def Spec_clock_sync_frames (data : List Int) (clock_period : Int) (min_sync_len : Int) (max_sinc_len : Int) (out : List Int) : Prop := out = clock_sync_frames_alt data clock_period min_sync_len max_sinc_len
instance (data : List Int) (clock_period : Int) (min_sync_len : Int) (max_sinc_len : Int) (out : List Int) : Decidable (Spec_clock_sync_frames data clock_period min_sync_len max_sinc_len out) := by unfold Spec_clock_sync_frames; infer_instance

-- ===== CLAIM (what is proved, stated in full; the proofs are below) =====
def Claim_equal_clock_sync_frames : Prop := ∀ (data : List Int) (clock_period : Int) (min_sync_len : Int) (max_sinc_len : Int), Dom_clock_sync_frames data clock_period min_sync_len max_sinc_len → Pre_clock_sync_frames data clock_period min_sync_len max_sinc_len → Spec_clock_sync_frames data clock_period min_sync_len max_sinc_len (clock_sync_frames data clock_period min_sync_len max_sinc_len)
-- ===== LEMMAS AND PROOFS =====

-- Python's sign `(x > 0) - (x < 0)`.
def sgnI (x : Int) : Int := (if x > 0 then 1 else 0) - (if x < 0 then 1 else 0)

-- Rising-edge offsets of the suffix `xs` when the sign of the sample before `xs` is `s0`
-- and the first element of `xs` sits at offset `i`.
def edgesS (s0 : Int) (xs : List Int) (i : Int) : List Int :=
  match xs with
  | [] => []
  | x :: r => if s0 < 0 ∧ sgnI x > 0 then i :: edgesS (sgnI x) r (i + 1) else edgesS (sgnI x) r (i + 1)

-- Rising-edge offsets phrased on raw samples (the A-side characterisation).
def edgesOf (b : Int) (xs : List Int) (i : Int) : List Int :=
  match xs with
  | [] => []
  | s :: r => if b < 0 ∧ s > 0 then i :: edgesOf s r (i + 1) else edgesOf s r (i + 1)

lemma sgnI_neg_iff (x : Int) : sgnI x < 0 ↔ x < 0 := by
  unfold sgnI; split_ifs with h1 h2 <;> omega

lemma sgnI_pos_iff (x : Int) : sgnI x > 0 ↔ x > 0 := by
  unfold sgnI; split_ifs with h1 h2 <;> omega

lemma edgesS_sgn (xs : List Int) : ∀ (b : Int) (i : Int), edgesS (sgnI b) xs i = edgesOf b xs i := by
  induction xs with
  | nil => intro b i; rfl
  | cons x r ih =>
    intro b i
    simp only [edgesS, edgesOf, sgnI_neg_iff, sgnI_pos_iff, ih]

-- Boundary edges of a run list, recursively.
def Erec : List (Int × Int) → List Int
  | [] => []
  | [_] => []
  | p :: q :: r => (if p.1 < 0 ∧ q.1 > 0 then [q.2] else []) ++ Erec (q :: r)

lemma E_eq_Erec :
    ∀ rs : List (Int × Int),
    (rs.zip (rs.drop 1)).filterMap
      (fun pq => if pq.1.1 < 0 ∧ pq.2.1 > 0 then some pq.2.2 else none) = Erec rs := by
  intro rs
  induction rs with
  | nil => rfl
  | cons p t ih =>
    cases t with
    | nil => rfl
    | cons q r =>
      simp only [List.drop_succ_cons, List.drop_zero, List.zip_cons_cons, List.filterMap_cons] at *
      by_cases h : p.1 < 0 ∧ q.1 > 0
      · simp [Erec, h, ih]
      · simp [Erec, h, ih]

lemma Erec_append (p q : Int × Int) : ∀ rs : List (Int × Int),
    Erec (rs ++ [p, q]) = Erec (rs ++ [p]) ++ (if p.1 < 0 ∧ q.1 > 0 then [q.2] else []) := by
  intro rs
  induction rs with
  | nil => simp [Erec]
  | cons a t ih =>
    cases t with
    | nil => simp [Erec]
    | cons b u =>
      simp only [List.cons_append, Erec] at *
      rw [ih]
      simp [List.append_assoc]
-- pv_equiv track=rewrite | github.com/fds-git/GeekBrains | SOD/SOD_homework_6_2_scrapy_avito/avitoparser/items.py | cleaner_params
-- ===== SOURCE A (Python) =====
-- def cleaner_params(values):
--     result = dict()
--     previous = ''
--     for val in values:
--         if val == ' ':
--             previous = ' '
--             continue
--         elif previous == ' ':
--             previous = val
--             continue
--         else:
--             result[previous] = val
--     return result
-- ===== SOURCE B (Python) =====
-- def cleaner_params(values):
--     # Split into runs of consecutive non-space tokens (keeping empty runs),
--     # then map each run: first run yields result[''] = run[-1] when non-empty,
--     # later runs yield result[run[0]] = run[-1] when they have >= 2 tokens.
--     runs = []
--     cur = []
--     for val in values:
--         if val == ' ':
--             runs.append(cur)
--             cur = []
--         else:
--             cur.append(val)
--     runs.append(cur)
--     result = {}
--     if runs[0]:
--         result[''] = runs[0][-1]
--     for run in runs[1:]:
--         if len(run) >= 2:
--             result[run[0]] = run[-1]
--     return result
-- ===== Notes on version B (the rewrite author's own statement) =====
-- stated objective: alternative
-- what changed: Replaces A's one-loop three-branch state machine (carrying a 'previous' marker through the scan) by a two-pass split-then-map: first split the input into runs of consecutive non-space tokens (keeping empty runs), then map the first run to the '' key and each later run of length >= 2 to (run[0], run[-1]).
import Mathlib
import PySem

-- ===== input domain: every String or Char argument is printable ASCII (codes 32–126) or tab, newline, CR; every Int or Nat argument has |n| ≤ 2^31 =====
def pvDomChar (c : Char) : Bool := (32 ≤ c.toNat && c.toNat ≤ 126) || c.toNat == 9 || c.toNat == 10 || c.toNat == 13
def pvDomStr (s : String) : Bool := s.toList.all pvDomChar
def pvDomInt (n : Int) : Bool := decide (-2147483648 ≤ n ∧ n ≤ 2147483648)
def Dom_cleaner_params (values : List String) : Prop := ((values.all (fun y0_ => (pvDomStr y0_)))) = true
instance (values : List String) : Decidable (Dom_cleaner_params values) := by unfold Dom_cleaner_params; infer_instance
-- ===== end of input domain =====

-- B replaces A's one-loop 'previous'-marker state machine by a two-pass
-- split-into-runs-then-map decomposition (objective: alternative; same O(n) cost).

-- ===== PORT A =====
-- A's single loop, carrying (result, previous) through the scan.
def cleanerLoopA (d : PySem.Dict String String) (previous : String) :
    List String → PySem.Dict String String
  | [] => d
  | val :: vs =>
    if val = " " then cleanerLoopA d " " vs
    else if previous = " " then cleanerLoopA d val vs
    else cleanerLoopA (d.insert previous val) previous vs

def cleaner_params (values : List String) : List (String × String) :=
  (cleanerLoopA PySem.Dict.empty "" values).items

-- ===== PORT B =====
-- Source B's first loop: split into runs of consecutive non-space tokens, keeping empty runs.
def splitRuns (cur : List String) : List String → List (List String)
  | [] => [cur]
  | val :: vs => if val = " " then cur :: splitRuns [] vs else splitRuns (cur ++ [val]) vs

-- Source B's second loop over runs[1:].
def procRest (d : PySem.Dict String String) : List (List String) → PySem.Dict String String
  | [] => d
  | run :: rest => procRest (if 2 ≤ run.length then d.insert run.head! run.getLast! else d) rest

def cleaner_params_alt (values : List String) : List (String × String) :=
  match splitRuns [] values with
  | [] => []   -- unreachable: splitRuns always returns at least one run
  | first :: rest =>
    (procRest (if first ≠ [] then PySem.Dict.empty.insert "" first.getLast!
               else PySem.Dict.empty) rest).items

-- ===== PRECONDITION & SPEC =====
def Spec_cleaner_params (values : List String) (out : List (String × String)) : Prop := out = cleaner_params_alt values
instance (values : List String) (out : List (String × String)) : Decidable (Spec_cleaner_params values out) := by unfold Spec_cleaner_params; infer_instance

-- ===== CLAIM (what is proved, stated in full; the proofs are below) =====
def Claim_equal_cleaner_params : Prop := ∀ (values : List String), Dom_cleaner_params values → Spec_cleaner_params values (cleaner_params values)

-- ===== LEMMAS AND PROOFS =====

theorem splitRuns_ne_nil (vs : List String) : ∀ cur, splitRuns cur vs ≠ [] := by
  induction vs with
  | nil => intro cur; simp [splitRuns]
  | cons v vs ih => intro cur; simp only [splitRuns]; split <;> simp [ih]

theorem splitRuns_shift (vs : List String) : ∀ cur : List String,
    splitRuns cur vs = (splitRuns [] vs).modifyHead (cur ++ ·) := by
  induction vs with
  | nil => intro cur; simp [splitRuns]
  | cons v vs ih =>
    intro cur
    by_cases hv : v = " "
    · simp [splitRuns, hv]
    · simp only [splitRuns, if_neg hv, List.nil_append]
      rw [ih (cur ++ [v]), ih [v]]
      cases splitRuns [] vs with
      | nil => rfl
      | cons h t => simp

theorem getLast!_cons_of_ne_nil {α : Type} [Inhabited α] (a : α) (l : List α) (h : l ≠ []) :
    (a :: l).getLast! = l.getLast! := by
  cases l with
  | nil => exact absurd rfl h
  | cons b t => simp [List.getLast!, List.getLast]

-- the run-wise characterisation of A's loop, from both of its 'previous' modes
theorem loopA_runs (vs : List String) :
    (∀ d, cleanerLoopA d " " vs = procRest d (splitRuns [] vs)) ∧
    (∀ d k, k ≠ " " → cleanerLoopA d k vs =
      procRest (if (splitRuns [] vs).headI = [] then d
                else d.insert k (splitRuns [] vs).headI.getLast!) ((splitRuns [] vs).tail)) := by
  induction vs with
  | nil => exact ⟨fun d => by simp [cleanerLoopA, splitRuns, procRest],
                  fun d k _ => by simp [cleanerLoopA, splitRuns, procRest]⟩
  | cons v vs ih =>
    obtain ⟨ih1, ih2⟩ := ih
    by_cases hv : v = " "
    · subst hv
      refine ⟨fun d => ?_, fun d k hk => ?_⟩ <;>
        simp [cleanerLoopA, splitRuns, procRest, ih1 d]
    · have hsplit : splitRuns [] (v :: vs)
          = (v :: (splitRuns [] vs).headI) :: (splitRuns [] vs).tail := by
        simp only [splitRuns, if_neg hv, List.nil_append]
        rw [splitRuns_shift vs [v]]
        cases h : splitRuns [] vs with
        | nil => exact absurd h (splitRuns_ne_nil vs [])
        | cons h t => simp
      constructor
      · intro d
        have hstep : cleanerLoopA d " " (v :: vs) = cleanerLoopA d v vs := by
          simp [cleanerLoopA, hv]
        rw [hstep, ih2 d v hv, hsplit]
        by_cases hH : (splitRuns [] vs).headI = []
        · simp [procRest, hH]
        · have hlen : 2 ≤ (v :: (splitRuns [] vs).headI).length := by
            have := List.length_pos_of_ne_nil hH; simp; omega
          simp only [procRest, if_pos hlen, List.head!_cons,
            getLast!_cons_of_ne_nil v _ hH, if_neg hH]
      · intro d k hk
        have hstep : cleanerLoopA d k (v :: vs) = cleanerLoopA (d.insert k v) k vs := by
          simp [cleanerLoopA, hv, hk]
        rw [hstep, ih2 (d.insert k v) k hk, hsplit]
        by_cases hH : (splitRuns [] vs).headI = []
        · simp [hH, List.getLast!]
        · rw [if_neg hH, PySem.Dict.insert_insert_self]
          simp only [List.headI_cons, List.tail_cons, getLast!_cons_of_ne_nil v _ hH]
          rw [if_neg (List.cons_ne_nil v _)]

-- ===== VERDICT (by name: the statement is the Claim_ definition above) =====
theorem cleaner_params_spec : Claim_equal_cleaner_params := by
  intro values _
  unfold Spec_cleaner_params cleaner_params cleaner_params_alt
  have h2 := (loopA_runs values).2 PySem.Dict.empty "" (by decide)
  rw [h2]
  cases h : splitRuns [] values with
  | nil => exact absurd h (splitRuns_ne_nil values [])
  | cons f r =>
    simp only [List.headI_cons, List.tail_cons]
    by_cases hf : f = [] <;> simp [hf]
-- pv_equiv track=rewrite | github.com/smithdanieldavid-cpu/atlas-dashboard | update_atlas.py | _update_indicator_sources
-- ===== SOURCE A (Python) =====
-- def _update_indicator_sources(indicators):
--     """Adds correct source links to indicators based on their fetch method."""
--     YFINANCE_BASE = "https://finance.yahoo.com/quote/"
--     FINRA_LINK = "https://www.finra.org/investors/market-and-financial-data/margin-statistics"
--
--     # Map indicator IDs to their YFinance ticker symbols (for source links)
--     YFINANCE_SOURCES = {
--         "VIX": YFINANCE_BASE + "%5EVIX/", "GOLD_PRICE": YFINANCE_BASE + "GLD/",
--         "SPX_INDEX": YFINANCE_BASE + "%5EGSPC/", "ASX_200": YFINANCE_BASE + "%5EAXJO/",
--         "WTI_CRUDE": YFINANCE_BASE + "USO/", "AUDUSD": YFINANCE_BASE + "AUDUSD=X/",
--         "SMALL_LARGE_RATIO": YFINANCE_BASE + "%5ERUT/",
--     }
--
--     # Special case for FRED, Polygon, and Calculated Indicators
--     FRED_SOURCES = {
--         "3Y_YIELD": "https://fred.stlouisfed.org/series/DGS3",
--         "30Y_YIELD": "https://fred.stlouisfed.org/series/DGS30",
--         "10Y_YIELD": "https://fred.stlouisfed.org/series/DGS10",
--         "HY_OAS": "https://fred.stlouisfed.org/series/BAMLH0A0HYM2",
--         "TREASURY_LIQUIDITY": "https://fred.stlouisfed.org/series/WALCL",
--         "SOFR_OIS": "https://fred.stlouisfed.org/series/SOFR3MAD",
--         "SNAP_BENEFITS": "https://fred.stlouisfed.org/series/SNPTA" # Updated FRED ID for SNAP
--     }
--
--     POLYGON_SOURCES = {
--         "PUT_CALL_RATIO": "https://polygon.io/docs/options/get_v2_aggs_ticker__tickervar__prev",
--     }
--
--     AV_SOURCES = {
--         "EURUSD": "https://www.alphavantage.co/documentation/#currency-exchange",
--     }
--
--     CUSTOM_SOURCES = {
--         "MARGIN_DEBT_YOY": FINRA_LINK,
--         "FISCAL_RISK": "Composite/Internal Model (VIX, SNAP, CPI)",
--         "GEOPOLITICAL": "Manual Input/Qualitative Assessment"
--     }
--
--     for indicator in indicators:
--         indicator_id = indicator["id"]
--
--         if indicator_id in YFINANCE_SOURCES:
--             indicator["source_link"] = YFINANCE_SOURCES[indicator_id]
--         elif indicator_id in FRED_SOURCES:
--             indicator["source_link"] = FRED_SOURCES[indicator_id]
--         elif indicator_id in POLYGON_SOURCES:
--             indicator["source_link"] = POLYGON_SOURCES[indicator_id]
--         elif indicator_id in AV_SOURCES:
--             indicator["source_link"] = AV_SOURCES[indicator_id]
--         elif indicator_id in CUSTOM_SOURCES:
--             indicator["source_link"] = CUSTOM_SOURCES[indicator_id]
--         else:
--             indicator["source_link"] = indicator.get("source_link", "N/A")
--
--     return indicators
-- ===== SOURCE B (Python) =====
-- def _update_indicator_sources(indicators):
--     """Adds correct source links to indicators based on their fetch method.
--
--     Inverted join: first a pass applying the fallback (keep an existing
--     source_link, else "N/A") to every indicator; then iterate over the table
--     of known sources and push each link onto the indicators whose id matches.
--     Correct because the source ids are disjoint and overwriting a dict key
--     keeps its position. Mutates the dicts in place like the original.
--     """
--     SOURCES = [
--         ("VIX", "https://finance.yahoo.com/quote/%5EVIX/"),
--         ("GOLD_PRICE", "https://finance.yahoo.com/quote/GLD/"),
--         ("SPX_INDEX", "https://finance.yahoo.com/quote/%5EGSPC/"),
--         ("ASX_200", "https://finance.yahoo.com/quote/%5EAXJO/"),
--         ("WTI_CRUDE", "https://finance.yahoo.com/quote/USO/"),
--         ("AUDUSD", "https://finance.yahoo.com/quote/AUDUSD=X/"),
--         ("SMALL_LARGE_RATIO", "https://finance.yahoo.com/quote/%5ERUT/"),
--         ("3Y_YIELD", "https://fred.stlouisfed.org/series/DGS3"),
--         ("30Y_YIELD", "https://fred.stlouisfed.org/series/DGS30"),
--         ("10Y_YIELD", "https://fred.stlouisfed.org/series/DGS10"),
--         ("HY_OAS", "https://fred.stlouisfed.org/series/BAMLH0A0HYM2"),
--         ("TREASURY_LIQUIDITY", "https://fred.stlouisfed.org/series/WALCL"),
--         ("SOFR_OIS", "https://fred.stlouisfed.org/series/SOFR3MAD"),
--         ("SNAP_BENEFITS", "https://fred.stlouisfed.org/series/SNPTA"),
--         ("PUT_CALL_RATIO", "https://polygon.io/docs/options/get_v2_aggs_ticker__tickervar__prev"),
--         ("EURUSD", "https://www.alphavantage.co/documentation/#currency-exchange"),
--         ("MARGIN_DEBT_YOY", "https://www.finra.org/investors/market-and-financial-data/margin-statistics"),
--         ("FISCAL_RISK", "Composite/Internal Model (VIX, SNAP, CPI)"),
--         ("GEOPOLITICAL", "Manual Input/Qualitative Assessment"),
--     ]
--     for indicator in indicators:
--         indicator["source_link"] = indicator.get("source_link", "N/A")
--     for key, link in SOURCES:
--         for indicator in indicators:
--             if indicator["id"] == key:
--                 indicator["source_link"] = link
--     return indicators
-- ===== Notes on version B (the rewrite author's own statement) =====
-- stated objective: alternative
-- what changed: Inverts the join: a first pass applies the fallback (existing source_link or 'N/A') to every indicator, then the loop runs over the known-source table assigning each link to the indicators whose id matches, instead of a per-indicator five-way elif lookup chain.
import Mathlib
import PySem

**THE TASK:**
The required answer is the exact run of lines above starting at the line with "else if previous" and ending at the line with "-- Source B's first", with both ends present.

**RESULT:**
    else if previous = " " then cleanerLoopA d val vs
    else cleanerLoopA (d.insert previous val) previous vs

def cleaner_params (values : List String) : List (String × String) :=
  (cleanerLoopA PySem.Dict.empty "" values).items

-- ===== PORT B =====
-- Source B's first loop: split into runs of consecutive non-space tokens, keeping empty runs.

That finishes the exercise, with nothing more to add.